The Great Amiga Reboot
Summer is traditionally a slow season in the computer business, but as far as the Amiga is concerned, this summer has been anything but slow. The first production units of the Sidecar and the Amiga 500 were arriving in stores just as Commodore was preparing to show off the new line at the Spring COMDEX (COMputer Dealers EXposition) in Atlanta. Prior to the show, Commodore held a national sales meeting which was attended by more than 200 Amiga dealers. Though the main purpose of the meeting was to give dealers an opportunity to meet the new management team, a couple of substantive items were discussed.
Selling The New Amigas
Commodore execs pledged that they'd finally do some advertising of the Amiga. They also pledged that the Amiga 500 wouldn't be sold in mass market outlets like K mart. This was a surprise, since it was rumored that one of the reasons Irving Gould ousted Tom Rattigan from the top spot was that Gould wanted to market the 500 like the 64, and Rattigan disagreed. But Gould made it clear that the new management team's mission is to try and duplicate Commodore's success in Europe, here in the U.S. The plan apparently includes emulating the marketing methods used in Europe, where Commodore is seen as a manufacturer of serious business machines. Finally, plans were confirmed for some promotional offers. One of these is a repeat of the old "buy two, get one free" offer, which was used so successfully in the days of the Commodore PET. Under this plan, schools get one free Amiga system for every two they purchase. Commodore also confirmed that a trade-in program will be offered to current model 1000 owners who want to move up to the 2000. The plan allows for the purchase of a 2000 for $1,000 with a trade-in of a 256K one-drive Amiga system.
Meanwhile, back at the show, Commodore hosted a large and active booth on the show floor. About three dozen Amiga 2000s were set up, along with a few 500s and PC compatibles. And dozens of third-party developers were on hand to demonstrate their hardware and software on the new machines. Among the most interesting developments were new video products. The Amiga genlock interface, which Commodore introduced recently, represented a first step towards realizing the Amiga's potential as a "desktop video" machine that can be used to add fancy titles and special effects to videotape recordings. But Commodore's genlock unit, though the least expensive interface of its kind, doesn't produce a clean enough signal for broadcast, or even some commercial applications. That's why it was particularly encouraging to see third parties developing high-quality genlock interfaces for the Amiga.
The least expensive of these is a $179 unit from Mimetics. This interface, roughly the size of a pack of playing cards, works with all Amiga models and is said to produce a better video signal than the $300 Amiga genlock. And it provides a composite video output for the 2000 and 500, to boot. Mimetics hopes to bring it out by fall, with a higher priced broadcast-quality unit to follow. Mimetics also plans an interesting video frame buffer product that will allow the creation of hi-res video still images with millions of colors. Commodore was also showing a better quality internal genlock for the Amiga 2000, though price and availability weren't discussed.

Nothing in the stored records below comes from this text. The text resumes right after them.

-- B (alternative algorithm): instead of A's per-pair rescan of every block, one counting
-- pass builds a dict of per-block pair counts, then each global pair is looked up once.

-- ===== PORT A =====
-- __check_for_repeats: returns False iff the head occurs in the tail, recursing on the tail
def pyCheckForRepeats : List Int → Bool
  | [] => true
  | a :: rest => if a ∈ rest then false else pyCheckForRepeats rest

-- __union_helper: append each element of le not already in lr
def pyUnionHelper (le lr : List Int) : List Int :=
  le.foldl (fun lr e => if e ∈ lr then lr else lr ++ [e]) lr

-- __union
def pyUnion (l1 l2 : List Int) : List Int := pyUnionHelper l2 (pyUnionHelper l1 [])

-- __create_all_pairs (pairs as products).  On [] Python raises IndexError (all_elements[0]);
-- that input is excluded by Pre_, the value returned here is arbitrary.
def pyCreateAllPairs : List Int → List (Int × Int) → List (Int × Int)
  | [], acc => acc
  | a :: rest, acc =>
      if rest.isEmpty then acc
      else pyCreateAllPairs rest (acc ++ rest.map (fun e => (a, e)))

-- the inner 'for l in lists' loop of the pair check; none = the early 'return False'
-- (pair found twice), some found = loop finished with the has_found flag
def pyInnerLoop (x y : Int) : List (List Int) → Bool → Option Bool
  | [], found => some found
  | l :: rest, found =>
      if x ∈ l ∧ y ∈ l then
        if found then none else pyInnerLoop x y rest true
      else pyInnerLoop x y rest found

-- the outer 'for pair in all_pairs' loop
def pyPairLoop (lists : List (List Int)) : List (Int × Int) → Bool
  | [] => true
  | p :: rest =>
      match pyInnerLoop p.1 p.2 lists false with
      | none => false
      | some found => if found then pyPairLoop lists rest else false

-- the first loop: repeat check + union accumulation; none = the early 'return False'
def pyMainLoop : List (List Int) → List Int → Option (List Int)
  | [], acc => some acc
  | l :: rest, acc =>
      if pyCheckForRepeats l then pyMainLoop rest (pyUnion acc l) else none

def check_all_elements_py (lists : List (List Int)) : Bool :=
  match pyMainLoop lists [] with
  | none => false
  | some allElements => pyPairLoop lists (pyCreateAllPairs allElements [])

-- ===== PORT B =====
-- key = (a, b) if a < b else (b, a)
def bKey (a b : Int) : Int × Int := if a < b then (a, b) else (b, a)

-- inner 'for b in l[i+1:]' counting loop
def bAddPairsFrom (a : Int) (counts : PySem.Dict (Int × Int) Int) (rest : List Int) :
    PySem.Dict (Int × Int) Int :=
  rest.foldl (fun c b => c.insert (bKey a b) (c.getD (bKey a b) 0 + 1)) counts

Finally, a group from the New York Institute of Technology's Computer Graphics Laboratories was showing an early prototype of a professional video card for the Amiga 2000. This unit is a combination genlock, frame buffer, and digitizer. The frame buffer allows you to freeze a single video frame from an external live-action source; the digitizer then lets you turn it into a computer image. The genlock interface produces broadcast-quality output. Although still in the early stages, the current plan calls for Commodore to manufacture and sell the interface—at $600–$700—sometime this year.

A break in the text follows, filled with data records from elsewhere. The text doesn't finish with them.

-- pv_equiv track=rewrite | github.com/arg0/py-cli | climate/flags.py | convert_arg_line_to_args
-- ===== SOURCE A (Python) =====
-- def convert_arg_line_to_args(line):
--     '''Remove # comments and blank lines from arg files.'''
--     S = '__@__'
--     line = line.replace(r'\#', S).split('#')[0].strip().replace(S, '#')
--     if line:
--         if line[0] == '-' and ' ' in line:
--             for p in line.split():
--                 yield p
--         else:
--             yield line
-- ===== SOURCE B (Python) =====
-- def convert_arg_line_to_args(line):
--     '''Remove # comments and blank lines from arg files.'''
--     out = []
--     i = 0
--     n = len(line)
--     while i < n:
--         c = line[i]
--         if c == '\\' and i + 1 < n and line[i+1] == '#':
--             out.append('#'); i += 2
--         elif c == '#':
--             break
--         else:
--             out.append(c); i += 1
--     s = ''.join(out).strip()
--     if s:
--         if s[0] == '-' and ' ' in s:
--             for p in s.split():
--                 yield p
--         else:
--             yield s
-- ===== Notes on version B (the rewrite author's own statement) =====
-- stated objective: idiomatic
-- what changed: Replaces A's sentinel-string dance (replace '\#' with '__@__', split on '#', strip, replace the sentinel back) by a single explicit left-to-right character scan that emits '#' for an escaped '\#', stops at a bare '#', and copies everything else, then strips; the yield logic is unchanged.
-- intended difference: On lines whose content before the first unescaped '#' contains '__@__', '__@\#' or '__@_\#', A's sentinel collides with line content and A returns a corrupted string in which those characters come back as '#' (e.g. '__@__' -> ['#']); B returns the characters literally ('__@__' -> ['__@__']), which is the intended comment-stripping behaviour. — e.g. on convert_arg_line_to_args("__@__"): A returns ["#"], B returns ["__@__"]
import Mathlib
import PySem

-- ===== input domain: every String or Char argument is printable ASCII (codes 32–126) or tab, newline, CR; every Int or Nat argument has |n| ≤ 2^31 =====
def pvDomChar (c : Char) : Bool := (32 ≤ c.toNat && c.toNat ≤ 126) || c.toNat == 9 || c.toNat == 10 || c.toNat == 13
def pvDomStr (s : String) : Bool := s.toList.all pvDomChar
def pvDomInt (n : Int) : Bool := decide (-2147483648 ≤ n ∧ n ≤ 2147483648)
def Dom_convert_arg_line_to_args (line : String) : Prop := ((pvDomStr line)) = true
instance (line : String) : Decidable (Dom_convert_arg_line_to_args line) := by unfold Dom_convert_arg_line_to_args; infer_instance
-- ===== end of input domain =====

-- B replaces A's sentinel-swap comment stripping by one explicit character scan ('\#' -> '#', stop at bare '#'); on lines where A's
-- '__@__' sentinel collides with line content (D_ below) B returns the literal characters instead of A's corrupted string.


-- ===== PORT A =====
-- line.replace('\#','__@__').split('#')[0].strip().replace('__@__','#'); split('#') is never empty, so the
-- [0] (ported as pyGet? … |>.getD "") cannot raise.
def pvLine2 (line : String) : String :=
  PySem.Str.replace (PySem.Str.strip ((PySem.List.pyGet?
    ((PySem.Str.split? (PySem.Str.replace line "\\#" "__@__") "#").getD []) 0).getD "")) "__@__" "#"

def convert_arg_line_to_args (line : String) : List String :=
  if pvLine2 line ≠ "" then
    if (PySem.Str.pyGet? (pvLine2 line) 0 == some '-') && PySem.Str.isIn " " (pvLine2 line) then
      PySem.Str.split₀ (pvLine2 line)
    else [pvLine2 line]
  else []

-- ===== PORT B =====
-- Source B's while-loop scan: '\' immediately followed by '#' emits '#' and skips both, a bare '#' stops, anything else is copied.
def convert_arg_line_to_args_alt (line : String) : List String :=
  if stripped line = "" then []
  else if (PySem.Str.pyGet? (stripped line) 0 == some '-') && PySem.Str.isIn " " (stripped line) then
    PySem.Str.split₀ (stripped line)
  else [stripped line]
where
  scan : List Char → List Char
    | '\\' :: '#' :: t => '#' :: scan t
    | '#' :: _ => []
    | c :: t => c :: scan t
    | [] => []
  stripped (line : String) : String := PySem.Str.strip (String.ofList (scan line.toList))

-- ===== PRECONDITION & SPEC =====
-- On lines whose content before the first unescaped '#' contains '__@__', '__@\#' or '__@_\#', A's sentinel collides with line
-- content and A returns a corrupted string in which those characters come back as '#' (e.g. '__@__' -> ['#']); B returns the
-- characters literally ('__@__' -> ['__@__']), the intended comment-stripping behaviour.
-- (D_ marks escaped '\#' pairs with the control character 0x11 — absent from the printable input domain — cuts at the first
-- remaining '#', and looks for the three collision patterns in that prefix.)
def D_convert_arg_line_to_args (line : String) : Prop :=
  ∃ t ∈ (["__@__", "__@\x11\x11", "__@_\x11\x11"] : List String),
    PySem.Str.isIn t
      (String.ofList ((PySem.Str.replace line "\\#" "\x11\x11").toList.takeWhile (· != '#')))
instance (line : String) : Decidable (D_convert_arg_line_to_args line) := by
  unfold D_convert_arg_line_to_args; infer_instance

One exciting new Amiga video peripheral wasn't shown at COMDEX. That's because the Sci-Tech Gen-key interface won a Product of the Year Award at the Consumer Electronics Show, which was being held at the same time. The Gen-key is a combination genlock, chroma keyer, and time-base corrector. Although the product sells for $995, it produces broadcast quality RS 170A video, and offers features usually found only on much more expensive equipment. With a Gen-key and an Amiga, you can easily do the kind of video titling usually performed by a dedicated character generator unit costing thousands of dollars more.
This isn't to say that video hardware products were the only items of interest at COMDEX. There were lots of great new software products like the Amiga version of WordPerfect, and there were interesting sidelights like a software 64 emulator and a utility called Fruit Friend, which reads Apple II disks from the Amiga. But desktop video production is one of the important markets that could really make things happen for the Amiga, and anything that brings that day closer is really big news.